A kind of sieve method ?

It could be reasonable to hope that the sieve of Eratosthenes would work better in the realm of polynomial rings. We’ll try to adapt it here. Notice that in this case we have count primes up to a certain large degree, and not of exactly certain large degree (both quantities are far from equivalent in fact !).
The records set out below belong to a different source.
-- pv_equiv track=rewrite | github.com/LeeKangHoo/Swea | diff_3/3499_퍼펙트셔플/3499_퍼펙트셔플.py | solve
-- ===== SOURCE A (Python) =====
-- def solve(cards):
--     mid = int((len(cards) / 2) + 0.5)
--     shuffle1 = cards[:mid]
--     shuffle2 = cards[mid:]
--     r = []
--
--     for i in range(mid):
--         r.append(shuffle1[i])
--         if len(shuffle2) > i:
--             r.append(shuffle2[i])
--     return ' '.join(r)
-- ===== SOURCE B (Python) =====
-- def solve(cards):
--     mid = (len(cards) + 1) // 2
--     r = [None] * len(cards)
--     r[0::2] = cards[:mid]
--     r[1::2] = cards[mid:]
--     return ' '.join(r)
-- ===== Notes on version B (the rewrite author's own statement) =====
-- stated objective: idiomatic
-- what changed: Replaces the index loop with conditional append by strided slice assignment into a preallocated list (evens = first half, odds = second half), and the float-based mid with integer ceil division.
import Mathlib
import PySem

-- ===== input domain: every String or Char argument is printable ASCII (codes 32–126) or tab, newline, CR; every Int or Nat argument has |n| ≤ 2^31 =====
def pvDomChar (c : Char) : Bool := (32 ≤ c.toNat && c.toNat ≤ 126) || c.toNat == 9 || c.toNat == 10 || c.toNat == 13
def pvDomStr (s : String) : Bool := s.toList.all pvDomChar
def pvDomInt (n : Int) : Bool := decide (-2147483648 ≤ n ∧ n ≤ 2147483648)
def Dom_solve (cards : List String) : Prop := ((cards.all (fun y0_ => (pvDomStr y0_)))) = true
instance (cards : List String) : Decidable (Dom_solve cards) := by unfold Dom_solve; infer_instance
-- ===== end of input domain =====

-- B replaces A's index loop (with its conditional append) by strided placement:
-- first half at even positions, second half at odd positions (idiomatic slice assignment).

-- ===== PORT A =====
def solve (cards : List String) : String :=
  -- int((len(cards) / 2) + 0.5) = ⌈n/2⌉ = (n+1)/2; the float arithmetic is exact for list lengths
  let mid : Nat := (cards.length + 1) / 2
  let shuffle1 := PySem.List.slice cards none (some (mid : Int))
  let shuffle2 := PySem.List.slice cards (some (mid : Int)) none
  let r := (List.range mid).foldl (fun (r : List String) (i : Nat) =>
    let r := r ++ [PySem.List.pyGetD shuffle1 (i : Int) ""]
    if shuffle2.length > i then r ++ [PySem.List.pyGetD shuffle2 (i : Int) ""] else r) []
  PySem.Str.join " " r

-- ===== PORT B =====
def solve_alt (cards : List String) : String :=
  let n := cards.length
  let mid : Nat := (n + 1) / 2
  -- r[0::2] = cards[:mid]; r[1::2] = cards[mid:] — position i of r holds
  -- (cards[:mid])[i/2] when i is even, (cards[mid:])[i/2] when i is odd
  let r := (List.range n).map (fun i =>
    if i % 2 = 0 then (cards.take mid).getD (i / 2) "" else (cards.drop mid).getD (i / 2) "")
  PySem.Str.join " " r

-- ===== PRECONDITION & SPEC =====
def Spec_solve (cards : List String) (out : String) : Prop := out = solve_alt cards
instance (cards : List String) (out : String) : Decidable (Spec_solve cards out) := by unfold Spec_solve; infer_instance

-- ===== CLAIM (what is proved, stated in full; the proofs are below) =====
def Claim_equal_solve : Prop := ∀ (cards : List String), Dom_solve cards → Spec_solve cards (solve cards)

-- ===== LEMMAS AND PROOFS =====

/-- The perfect-shuffle interleaving both programs produce. -/
def il : List String → List String → List String
  | [], _ => []
  | x :: xs, ys => x :: il ys xs
termination_by a b => a.length + b.length
decreasing_by simp; omega

theorem flat_eq_il (a : List String) : ∀ (b : List String) (n : Nat), n = a.length →
    b.length ≤ a.length → a.length ≤ b.length + 1 →
    (List.range n).flatMap
      (fun i => [a.getD i ""] ++ if b.length > i then [b.getD i ""] else []) = il a b := by
  induction a with
  | nil => intro b n hn h1 h2; subst hn; simp [il]
  | cons x a' IH =>
    intro b n hn h1 h2
    subst hn
    cases b with
    | nil =>
      cases a' with
      | nil => simp [il]
      | cons z zs => simp at h1 h2
    | cons y b' =>
      simp only [List.length_cons, List.range_succ_eq_map, List.flatMap_cons, List.flatMap_map]
      rw [show il (x :: a') (y :: b') = x :: y :: il a' b' from by simp [il]]
      rw [← IH b' a'.length rfl (by simpa using h1) (by simpa using h2)]
      rw [show (x : String) :: y :: List.flatMap
            (fun i => [a'.getD i ""] ++ if b'.length > i then [b'.getD i ""] else [])
            (List.range a'.length)
          = [x, y] ++ List.flatMap
            (fun i => [a'.getD i ""] ++ if b'.length > i then [b'.getD i ""] else [])
            (List.range a'.length) from rfl]
      congr 1
      apply List.flatMap_congr
      intro i _
      simp [Nat.succ_eq_add_one]

theorem map_eq_il (a : List String) : ∀ (b : List String) (n : Nat), n = a.length + b.length →
    b.length ≤ a.length → a.length ≤ b.length + 1 →
    (List.range n).map
      (fun i => if i % 2 = 0 then a.getD (i / 2) "" else b.getD (i / 2) "") = il a b := by
  induction a with
  | nil =>
    intro b n hn h1 _
    have hb : b = [] := List.eq_nil_of_length_eq_zero (Nat.le_zero.mp (by simpa using h1))
    subst hb; subst hn; simp [il]
  | cons x a' IH =>
    intro b n hn h1 h2
    cases b with
    | nil =>
      cases a' with
      | nil => subst hn; simp [il]
      | cons z zs => simp at h1 h2
    | cons y b' =>
      have hn' : n = (a'.length + b'.length) + 1 + 1 := by simp at hn; omega
      subst hn'
      rw [List.range_succ_eq_map, List.range_succ_eq_map, List.map_cons, List.map_map,
        List.map_cons, List.map_map]
      rw [show il (x :: a') (y :: b') = x :: y :: il a' b' from by simp [il]]
      rw [← IH b' (a'.length + b'.length) rfl (by simpa using h1) (by simpa using h2)]
      congr 1
      congr 1
      apply List.map_congr_left
      intro i _
      have hm : (i + 1 + 1) % 2 = i % 2 := by omega
      have hd : (i + 1 + 1) / 2 = i / 2 + 1 := by omega
      simp [Function.comp, Nat.succ_eq_add_one, hm, hd]

theorem solve_eq_il (cards : List String) :
    solve cards = PySem.Str.join " " (il (cards.take ((cards.length + 1) / 2))
      (cards.drop ((cards.length + 1) / 2))) := by
  simp only [solve]
  rw [PySem.List.slice_to_natCast, PySem.List.slice_from_natCast]
  have hms : (cards.length + 1) / 2 ≤ cards.length := by omega
  have hbody : (fun (r : List String) (i : Nat) =>
      let r := r ++ [PySem.List.pyGetD (cards.take ((cards.length + 1) / 2)) (i : Int) ""]
      if (cards.drop ((cards.length + 1) / 2)).length > i then
        r ++ [PySem.List.pyGetD (cards.drop ((cards.length + 1) / 2)) (i : Int) ""] else r)
      = (fun (r : List String) (i : Nat) => r ++
        ([(cards.take ((cards.length + 1) / 2)).getD i ""] ++
          if (cards.drop ((cards.length + 1) / 2)).length > i then
            [(cards.drop ((cards.length + 1) / 2)).getD i ""] else [])) := by
    funext r i
    simp only [PySem.List.pyGetD_natCast]
    by_cases h : i < cards.length - (cards.length + 1) / 2 <;> simp [h, List.length_drop]
  rw [hbody, PySem.List.foldl_append_eq_flatMap, List.nil_append]
  rw [flat_eq_il]
  · simp; omega
  · simp; omega
  · simp; omega

theorem solve_alt_eq_il (cards : List String) :
    solve_alt cards = PySem.Str.join " " (il (cards.take ((cards.length + 1) / 2))
      (cards.drop ((cards.length + 1) / 2))) := by
  simp only [solve_alt]
  have hms : (cards.length + 1) / 2 ≤ cards.length := by omega
  rw [map_eq_il]
  · simp; omega
  · simp; omega
  · simp; omega

-- ===== VERDICT (by name: the statement is the Claim_ definition above) =====
theorem solve_spec : Claim_equal_solve := by
  intro cards _
  unfold Spec_solve
  rw [solve_eq_il, solve_alt_eq_il]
Let’s define $\pi(n)$ to be the number of monic irreducible (let’s say primes) polynomials of degree at most n, and $\delta(m)=1_{m=1}$. We also use Moebius’ function for monic polynomials, also defined in terms of the number of prime factors. The Moebius inversion formula $\delta=\mu\star 1$ still holds in the polynomial world. We also write

$\displaystyle{\Phi=\prod_{P \text{mon. irred,deg} P\leq n/2}P}$

Thus

$\displaystyle{\pi(n)-\pi(n/2)+1=\sum_{f\text{ monic of deg}\leq d}\delta((f,\Phi))=\sum_{d\mid\Phi}q^{n-\mathrm{deg}d}\mu(d)1_{\mathrm{deg} d\leq n}}$

and if we forget about $1_{\mathrm{deg} d\leq n}$ we obtain exactly

$\displaystyle{q^n\prod_{P \text{mon. irred,deg} P\leq n/2}(1-\vert P\vert ^{-1})}$

this looks quite nice, but the error term, just like in the integer case, can’t easily be bounded by anything better than $O(2^{\pi(n/2)})$ which we know will be vastly bigger than the main term. By the way this product can very easily be shown to be $\ll 1/n$ but the exact asymptotic is not any easier than the PNT itself… So this sieve seems to have very little interest, given the convenience of the other methods.